Минин и Пожарский - Страница 2
Соскочил стремянный и помог ему слезть.
Лошадь отдыхала, тяжело дыша.
Поговорил всадник с монахом и прошел к келье мимо ожидающих, сел впереди них.
В ворота входили все новые богомольцы.
Пришел мужик в полушубке из потертой телячьей шкуры. Полушубок без застежек, под ним рубаха посконная, на ногах лапти, на голове колпак с овчинной оторочкой.
Смотрел мужик на приехавшего, на добрую лошадь, оружие и доспех.
Ушел приезжий. Стремянный держал своего коня и коня своего господина, равнодушно прислушиваясь к разговорам у кельи.
– Раз увидел святой на снегу босого. Тогда произнес Иринарх молитву:
«Господи, сотворил ты прадеда нашего Адама по образу своему и дал ему теплоту. Дай же, господи, теплоту ногам моим, чтобы мог я дать с себя сапоги босому страннику».
Так стал сам Иринарх босым.
Раз в городе Ростове держали на правеже знакомого крестьянина.
Били бедняка с утренней зари до обедни прутьями по икрам.
Побежал Иринарх выручать того простеца босиком. Мороз был лютый, отошел старец семь верст от монастыря, но не дал бог теплоты его ногам.

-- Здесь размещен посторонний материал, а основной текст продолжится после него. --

-- pv_equiv track=rewrite | github.com/Brandon7771066/TI-Sigma-New | mobile_content_hub.py | _categorize_paper
-- ===== SOURCE A (Python) =====
-- def _categorize_paper(filename: str) -> str:
--     """Categorize paper by topic"""
--     fn = filename.lower()
--
--     if any(x in fn for x in ['ethics', 'inequality', 'invitation']):
--         return "Ethics & Philosophy"
--     elif any(x in fn for x in ['cancer', 'cure', 'disease', 'medical', 'therapeutic', 'treatment']):
--         return "Medical & Therapeutic"
--     elif any(x in fn for x in ['autism', 'schizophrenia', 'mental', 'psychiatric', 'imprinted_brain']):
--         return "Mental Health & Neurodiversity"
--     elif any(x in fn for x in ['gile', 'consciousness', 'i_cell', 'icell', 'soul']):
--         return "Consciousness & GILE"
--     elif any(x in fn for x in ['tralse', 'myrion', 'logic', 'axiom']):
--         return "Tralse Logic & Myrion"
--     elif any(x in fn for x in ['quantum', 'physics', 'time', 'ccc', 'plasma', 'double_slit', 'mit']):
--         return "Physics & Quantum"
--     elif any(x in fn for x in ['psi', 'psychic', 'intuition']):
--         return "PSI & Intuition"
--     elif any(x in fn for x in ['math', 'number', 'euler', 'riemann', 'ternary', 'calculus', 'velocity', 'acceleration']):
--         return "Mathematics"
--     elif any(x in fn for x in ['bio', 'eeg', 'heart', 'faah', 'neural', 'csf', 'amrita', 'anandamide', 'bliss']):
--         return "Biometrics & Neuroscience"
--     elif any(x in fn for x in ['solar', 'sun', 'stellar', 'helio', 'star', 'de_photon']):
--         return "Stellar Consciousness"
--     elif any(x in fn for x in ['ai_delusion', 'chatbot', 'echo_chamber']):
--         return "Epistemology & AI"
--     elif any(x in fn for x in ['music', 'art', 'creative']):
--         return "Music & Art"
--     elif any(x in fn for x in ['business', 'stock', 'trading', 'algorithm']):
--         return "Business & Finance"
--     elif any(x in fn for x in ['outreach', 'pitch', 'elevator']):
--         return "Outreach & Strategy"
--     elif any(x in fn for x in ['tralse_manifestation', 'real_world', 'optical', 'illusion', 'mobius', 'klein', 'magic_trick', 'spider_web']):
--         return "Real-World Tralse"
--     else:
--         return "Core Theory"
-- ===== SOURCE B (Python) =====
-- _RULES = [
--     ("Ethics & Philosophy", ['ethics', 'inequality', 'invitation']),
--     ("Medical & Therapeutic", ['cancer', 'cure', 'disease', 'medical', 'therapeutic', 'treatment']),
--     ("Mental Health & Neurodiversity", ['autism', 'schizophrenia', 'mental', 'psychiatric', 'imprinted_brain']),
--     ("Consciousness & GILE", ['gile', 'consciousness', 'i_cell', 'icell', 'soul']),
--     ("Tralse Logic & Myrion", ['tralse', 'myrion', 'logic', 'axiom']),
--     ("Physics & Quantum", ['quantum', 'physics', 'time', 'ccc', 'plasma', 'double_slit', 'mit']),
--     ("PSI & Intuition", ['psi', 'psychic', 'intuition']),
--     ("Mathematics", ['math', 'number', 'euler', 'riemann', 'ternary', 'calculus', 'velocity', 'acceleration']),
--     ("Biometrics & Neuroscience", ['bio', 'eeg', 'heart', 'faah', 'neural', 'csf', 'amrita', 'anandamide', 'bliss']),
--     ("Stellar Consciousness", ['solar', 'sun', 'stellar', 'helio', 'star', 'de_photon']),
--     ("Epistemology & AI", ['ai_delusion', 'chatbot', 'echo_chamber']),
--     ("Music & Art", ['music', 'art', 'creative']),
--     ("Business & Finance", ['business', 'stock', 'trading', 'algorithm']),
--     ("Outreach & Strategy", ['outreach', 'pitch', 'elevator']),
--     ("Real-World Tralse", ['tralse_manifestation', 'real_world', 'optical', 'illusion', 'mobius', 'klein', 'magic_trick', 'spider_web']),
-- ]
--
-- # Flat keyword map: keyword -> (priority, category).  The function no longer
-- # walks categories in order with an early return; it computes, over ALL
-- # keywords at once, the minimum-priority match (argmin aggregation).
-- _KEYWORD_MAP = {k: (i, cat) for i, (cat, ks) in enumerate(_RULES) for k in ks}
--
--
-- def _categorize_paper(filename: str) -> str:
--     """Categorize paper by topic"""
--     fn = filename.lower()
--     best = (len(_RULES), "Core Theory")
--     for kw, entry in _KEYWORD_MAP.items():
--         if entry[0] < best[0] and kw in fn:
--             best = entry
--     return best[1]
-- ===== Notes on version B (the rewrite author's own statement) =====
-- stated objective: alternative
-- what changed: Replaces the ordered 15-branch elif chain (first-match with early return) by a flattened keyword->(priority,category) map scanned once while keeping the minimum-priority match (argmin aggregation, no short-circuit); correctness: the first matching group in A's chain is exactly the matching keyword of minimum group index.
import Mathlib
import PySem

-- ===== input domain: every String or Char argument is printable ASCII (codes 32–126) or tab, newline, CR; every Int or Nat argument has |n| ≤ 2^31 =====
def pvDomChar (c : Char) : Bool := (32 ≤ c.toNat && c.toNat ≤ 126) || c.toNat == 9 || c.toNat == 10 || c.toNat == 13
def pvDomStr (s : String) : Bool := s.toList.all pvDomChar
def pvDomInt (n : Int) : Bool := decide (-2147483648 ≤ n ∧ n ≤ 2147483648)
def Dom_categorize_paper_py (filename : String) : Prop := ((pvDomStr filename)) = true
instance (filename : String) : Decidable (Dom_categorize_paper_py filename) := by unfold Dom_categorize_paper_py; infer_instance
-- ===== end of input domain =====

-- B replaces A's ordered first-match elif chain by a single argmin scan over a flattened
-- keyword -> (priority, category) map (no early return); objective: alternative.

-- ===== PORT A =====
def categorize_paper_py (filename : String) : String :=
  let fn := PySem.Str.lower filename
  if (["ethics", "inequality", "invitation"] : List String).any (fun x => PySem.Str.isIn x fn) then "Ethics & Philosophy"
    else if (["cancer", "cure", "disease", "medical", "therapeutic", "treatment"] : List String).any (fun x => PySem.Str.isIn x fn) then "Medical & Therapeutic"
    else if (["autism", "schizophrenia", "mental", "psychiatric", "imprinted_brain"] : List String).any (fun x => PySem.Str.isIn x fn) then "Mental Health & Neurodiversity"
    else if (["gile", "consciousness", "i_cell", "icell", "soul"] : List String).any (fun x => PySem.Str.isIn x fn) then "Consciousness & GILE"
    else if (["tralse", "myrion", "logic", "axiom"] : List String).any (fun x => PySem.Str.isIn x fn) then "Tralse Logic & Myrion"
    else if (["quantum", "physics", "time", "ccc", "plasma", "double_slit", "mit"] : List String).any (fun x => PySem.Str.isIn x fn) then "Physics & Quantum"
    else if (["psi", "psychic", "intuition"] : List String).any (fun x => PySem.Str.isIn x fn) then "PSI & Intuition"
    else if (["math", "number", "euler", "riemann", "ternary", "calculus", "velocity", "acceleration"] : List String).any (fun x => PySem.Str.isIn x fn) then "Mathematics"
    else if (["bio", "eeg", "heart", "faah", "neural", "csf", "amrita", "anandamide", "bliss"] : List String).any (fun x => PySem.Str.isIn x fn) then "Biometrics & Neuroscience"
    else if (["solar", "sun", "stellar", "helio", "star", "de_photon"] : List String).any (fun x => PySem.Str.isIn x fn) then "Stellar Consciousness"
    else if (["ai_delusion", "chatbot", "echo_chamber"] : List String).any (fun x => PySem.Str.isIn x fn) then "Epistemology & AI"
    else if (["music", "art", "creative"] : List String).any (fun x => PySem.Str.isIn x fn) then "Music & Art"
    else if (["business", "stock", "trading", "algorithm"] : List String).any (fun x => PySem.Str.isIn x fn) then "Business & Finance"
    else if (["outreach", "pitch", "elevator"] : List String).any (fun x => PySem.Str.isIn x fn) then "Outreach & Strategy"
    else if (["tralse_manifestation", "real_world", "optical", "illusion", "mobius", "klein", "magic_trick", "spider_web"] : List String).any (fun x => PySem.Str.isIn x fn) then "Real-World Tralse"
  else "Core Theory"

-- ===== PORT B =====
-- _RULES of Source B
def pvRules : List (String × List String) := [
  ("Ethics & Philosophy", ["ethics", "inequality", "invitation"]),
  ("Medical & Therapeutic", ["cancer", "cure", "disease", "medical", "therapeutic", "treatment"]),
  ("Mental Health & Neurodiversity", ["autism", "schizophrenia", "mental", "psychiatric", "imprinted_brain"]),
  ("Consciousness & GILE", ["gile", "consciousness", "i_cell", "icell", "soul"]),
  ("Tralse Logic & Myrion", ["tralse", "myrion", "logic", "axiom"]),
  ("Physics & Quantum", ["quantum", "physics", "time", "ccc", "plasma", "double_slit", "mit"]),
  ("PSI & Intuition", ["psi", "psychic", "intuition"]),
  ("Mathematics", ["math", "number", "euler", "riemann", "ternary", "calculus", "velocity", "acceleration"]),
  ("Biometrics & Neuroscience", ["bio", "eeg", "heart", "faah", "neural", "csf", "amrita", "anandamide", "bliss"]),
  ("Stellar Consciousness", ["solar", "sun", "stellar", "helio", "star", "de_photon"]),
  ("Epistemology & AI", ["ai_delusion", "chatbot", "echo_chamber"]),
  ("Music & Art", ["music", "art", "creative"]),
  ("Business & Finance", ["business", "stock", "trading", "algorithm"]),
  ("Outreach & Strategy", ["outreach", "pitch", "elevator"]),
  ("Real-World Tralse", ["tralse_manifestation", "real_world", "optical", "illusion", "mobius", "klein", "magic_trick", "spider_web"])]

-- _KEYWORD_MAP of Source B: {k: (i, cat) for i, (cat, ks) in enumerate(_RULES) for k in ks}
def pvKeywordMap : List (String × Int × String) :=
  (PySem.List.enumerate pvRules).flatMap (fun ic => ic.2.2.map (fun k => (k, ic.1, ic.2.1)))

-- body of Source B's 'for' loop: keep the entry if it beats the best priority and matches
def pvStep (fn : String) (best : Int × String) (e : String × Int × String) : Int × String :=
  if e.2.1 < best.1 ∧ PySem.Str.isIn e.1 fn then e.2 else best

def categorize_paper_py_alt (filename : String) : String :=
  let fn := PySem.Str.lower filename
  (pvKeywordMap.foldl (pvStep fn) ((15 : Int), "Core Theory")).2

-- ===== PRECONDITION & SPEC =====
def Spec_categorize_paper_py (filename : String) (out : String) : Prop := out = categorize_paper_py_alt filename
instance (filename : String) (out : String) : Decidable (Spec_categorize_paper_py filename out) := by unfold Spec_categorize_paper_py; infer_instance

-- ===== CLAIM (what is proved, stated in full; the proofs are below) =====
def Claim_equal_categorize_paper_py : Prop := ∀ (filename : String), Dom_categorize_paper_py filename → Spec_categorize_paper_py filename (categorize_paper_py filename)

-- ===== LEMMAS AND PROOFS =====

-- proof-only helpers: the flattened entries of a rules list enumerated from s,
-- and the first-match reading of a rules list (A's elif chain in loop form)
def pvEntriesOf (rules : List (String × List String)) (s : Int) : List (String × Int × String) :=
  (PySem.List.enumerate rules s).flatMap (fun ic => ic.2.2.map (fun k => (k, ic.1, ic.2.1)))

theorem pvEntriesOf_cons (cat : String) (ks : List String) (rest : List (String × List String)) (s : Int) :
    pvEntriesOf ((cat, ks) :: rest) s
      = (ks.map (fun k => (k, s, cat))) ++ pvEntriesOf rest (s + 1) := by
  simp [pvEntriesOf, PySem.List.enumerate_cons]

def pvFirst (rules : List (String × List String)) (fn : String) (d : String) : String :=
  match rules with
  | [] => d
  | (cat, ks) :: rest => if (ks.any (fun x => PySem.Str.isIn x fn)) = true then cat else pvFirst rest fn d

-- folding pvStep over one category block of priority p: the accumulator drops to (p, c)
-- exactly when p beats the current best and some keyword of the block occurs in fn
theorem pvFoldGroup (fn : String) (p : Int) (c : String) (ks : List String) (b : Int × String) :
    (ks.map (fun k => (k, p, c))).foldl (pvStep fn) b
      = if p < b.1 ∧ (ks.any (fun x => PySem.Str.isIn x fn)) = true then (p, c) else b := by
  induction ks generalizing b with
  | nil => simp
  | cons k ks ih =>
    simp only [List.map_cons, List.foldl_cons, List.any_cons, pvStep]
    rw [ih]
    by_cases hk : PySem.Chars.isIn k.toList fn.toList = true
    · by_cases hp : p < b.1
      · simp [hk, hp]
      · simp [hk, hp]
    · simp [hk]

-- once the best priority is ≤ every remaining priority, the fold is inert
theorem pvFoldDead (fn : String) (rules : List (String × List String)) :
    ∀ (s : Int) (b : Int × String), b.1 ≤ s →
      (pvEntriesOf rules s).foldl (pvStep fn) b = b := by
  induction rules with
  | nil => intro s b _; simp [pvEntriesOf, PySem.List.enumerate_nil]
  | cons r rest ih =>
    intro s b hb
    obtain ⟨cat, ks⟩ := r
    rw [pvEntriesOf_cons, List.foldl_append, pvFoldGroup,
      if_neg (fun h => absurd h.1 (by omega))]
    exact ih (s + 1) b (by omega)

-- with room left (every remaining priority below the current best), the fold
-- computes exactly the first matching category
theorem pvFoldFirst (fn : String) (rules : List (String × List String)) :
    ∀ (s : Int) (b : Int × String), s + rules.length ≤ b.1 →
      ((pvEntriesOf rules s).foldl (pvStep fn) b).2 = pvFirst rules fn b.2 := by
  induction rules with
  | nil => intro s b _; simp [pvEntriesOf, PySem.List.enumerate_nil, pvFirst]
  | cons r rest ih =>
    intro s b hb
    obtain ⟨cat, ks⟩ := r
    simp only [List.length_cons] at hb
    rw [pvEntriesOf_cons, List.foldl_append, pvFoldGroup]
    have hs : s < b.1 := by omega
    by_cases hany : (ks.any (fun x => PySem.Str.isIn x fn)) = true
    · rw [if_pos ⟨hs, hany⟩,
        pvFoldDead fn rest (s + 1) (s, cat) (by omega)]
      simp only [pvFirst]
      rw [if_pos hany]
    · rw [if_neg (fun h => hany h.2), ih (s + 1) b (by omega)]
      simp only [pvFirst]
      rw [if_neg hany]

-- ===== VERDICT (by name: the statement is the Claim_ definition above) =====
theorem categorize_paper_py_spec : Claim_equal_categorize_paper_py := by
  intro filename _
  unfold Spec_categorize_paper_py categorize_paper_py_alt
  show categorize_paper_py filename
      = ((pvEntriesOf pvRules 0).foldl (pvStep (PySem.Str.lower filename)) ((15 : Int), "Core Theory")).2
  rw [pvFoldFirst (PySem.Str.lower filename) pvRules 0 ((15 : Int), "Core Theory") (by norm_num [pvRules])]
  rfl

Лег Иринарх на землю.
Привезли его в монастырь. Три года он болел, гнили у него ноги, и даже впадал монах в сомнение.
Монах он непокорный и цепи носит в знак мужичьего угнетения.
– Враки вракают! – сказал стремянный.
В церкви ударили в колокол. Руки стремянного были заняты. Он посмотрел на мужика равнодушно и сказал:
– Подержи коней.
Мужик взял коней под уздцы.
Стремянный снял теплую шапку и помолился.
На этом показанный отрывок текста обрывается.